- _Aim of the task_
Starting from the line containing "-- ===== VERDICT", write out the rest of the entries exactly, through the final line, including nothing else.

- _Supplied material_
-- pv_equiv track=rewrite | github.com/RikVN/Neural_DRS | src/drs_jury.py | get_idv_differences
-- ===== SOURCE A (Python) =====
-- def get_idv_differences(avg1, avg2):
--     '''Return number of times model 1 > model 2, and ties, and other way around'''
--     higher, ties, lower = 0, 0, 0
--     for sc1, sc2 in zip(avg1, avg2):
--         if sc1 > sc2:
--             higher += 1
--         elif sc1 == sc2:
--             ties += 1
--         else:
--             lower += 1
--     return higher, ties, lower
-- ===== SOURCE B (Python) =====
-- def get_idv_differences(avg1, avg2):
--     '''Return number of times model 1 > model 2, and ties, and other way around'''
--     pairs = list(zip(avg1, avg2))
--     higher = sum(1 for a, b in pairs if a > b)
--     ties = sum(1 for a, b in pairs if a == b)
--     return higher, ties, len(pairs) - higher - ties
-- ===== Notes on version B (the rewrite author's own statement) =====
-- stated objective: idiomatic
-- what changed: Replaces the single loop with triple mutable counters by two declarative countP passes over the zipped pairs, deriving lower arithmetically as total - higher - ties.
import Mathlib
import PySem

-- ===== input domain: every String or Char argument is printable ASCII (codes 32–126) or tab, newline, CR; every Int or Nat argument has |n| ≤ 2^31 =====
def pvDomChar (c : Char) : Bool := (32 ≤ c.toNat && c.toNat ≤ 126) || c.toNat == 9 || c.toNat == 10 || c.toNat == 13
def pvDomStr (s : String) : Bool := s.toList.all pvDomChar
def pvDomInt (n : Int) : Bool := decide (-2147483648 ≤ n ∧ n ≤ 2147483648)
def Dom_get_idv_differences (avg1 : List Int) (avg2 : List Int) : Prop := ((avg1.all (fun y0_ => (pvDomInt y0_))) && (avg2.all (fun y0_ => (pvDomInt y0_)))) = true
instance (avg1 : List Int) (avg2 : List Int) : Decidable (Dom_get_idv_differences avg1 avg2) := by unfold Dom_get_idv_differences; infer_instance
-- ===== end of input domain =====

-- B counts 'higher' and 'ties' in two declarative passes and derives 'lower' as the complement; same return value, idiomatic decomposition.

-- ===== PORT A =====
-- single loop over zip, three accumulators, branches in A's order
def get_idv_differences (avg1 : List Int) (avg2 : List Int) : Int × Int × Int :=
  (List.zip avg1 avg2).foldl
    (fun (s : Int × Int × Int) p =>
      if p.1 > p.2 then (s.1 + 1, s.2.1, s.2.2)
      else if p.1 = p.2 then (s.1, s.2.1 + 1, s.2.2)
      else (s.1, s.2.1, s.2.2 + 1))
    (0, 0, 0)

-- ===== PORT B =====
def get_idv_differences_alt (avg1 : List Int) (avg2 : List Int) : Int × Int × Int :=
  let pairs := List.zip avg1 avg2
  let higher : Int := (pairs.countP (fun p => p.1 > p.2) : Nat)
  let ties : Int := (pairs.countP (fun p => p.1 = p.2) : Nat)
  (higher, ties, (pairs.length : Int) - higher - ties)

-- ===== PRECONDITION & SPEC =====
def Spec_get_idv_differences (avg1 : List Int) (avg2 : List Int) (out : Int × Int × Int) : Prop := out = get_idv_differences_alt avg1 avg2
instance (avg1 : List Int) (avg2 : List Int) (out : Int × Int × Int) : Decidable (Spec_get_idv_differences avg1 avg2 out) := by unfold Spec_get_idv_differences; infer_instance

-- ===== CLAIM (what is proved, stated in full; the proofs are below) =====
def Claim_equal_get_idv_differences : Prop := ∀ (avg1 : List Int) (avg2 : List Int), Dom_get_idv_differences avg1 avg2 → Spec_get_idv_differences avg1 avg2 (get_idv_differences avg1 avg2)

-- ===== LEMMAS AND PROOFS =====

theorem pv_fold_counts (l : List (Int × Int)) (h t w : Int) :
    l.foldl
      (fun (s : Int × Int × Int) p =>
        if p.1 > p.2 then (s.1 + 1, s.2.1, s.2.2)
        else if p.1 = p.2 then (s.1, s.2.1 + 1, s.2.2)
        else (s.1, s.2.1, s.2.2 + 1))
      (h, t, w)
    = (h + (l.countP (fun p => p.1 > p.2) : Nat),
       t + (l.countP (fun p => p.1 = p.2) : Nat),
       w + (l.length : Int) - (l.countP (fun p => p.1 > p.2) : Nat) - (l.countP (fun p => p.1 = p.2) : Nat)) := by
  induction l generalizing h t w with
  | nil => simp
  | cons p rest ih =>
    simp only [List.foldl_cons, List.countP_cons, List.length_cons]
    by_cases hgt : p.1 > p.2
    · simp only [if_pos hgt, ih]
      have hne : ¬ p.1 = p.2 := by omega
      simp [hgt, hne]
      refine ⟨by ring, by ring⟩
    · simp only [if_neg hgt]
      by_cases heq : p.1 = p.2
      · simp only [if_pos heq, ih]
        simp [heq]
        refine ⟨by ring, by ring⟩
      · simp only [if_neg heq, ih]
        have hlt : ¬ p.2 < p.1 := hgt
        simp [heq, hlt]
        ring

-- ===== VERDICT (by name: the statement is the Claim_ definition above) =====
theorem get_idv_differences_spec : Claim_equal_get_idv_differences := by
  intro avg1 avg2 _
  unfold Spec_get_idv_differences get_idv_differences get_idv_differences_alt
  rw [pv_fold_counts]
  simp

- _Output for this exercise_
-- ===== VERDICT (by name: the statement is the Claim_ definition above) =====
theorem get_idv_differences_spec : Claim_equal_get_idv_differences := by
  intro avg1 avg2 _
  unfold Spec_get_idv_differences get_idv_differences get_idv_differences_alt
  rw [pv_fold_counts]
  simp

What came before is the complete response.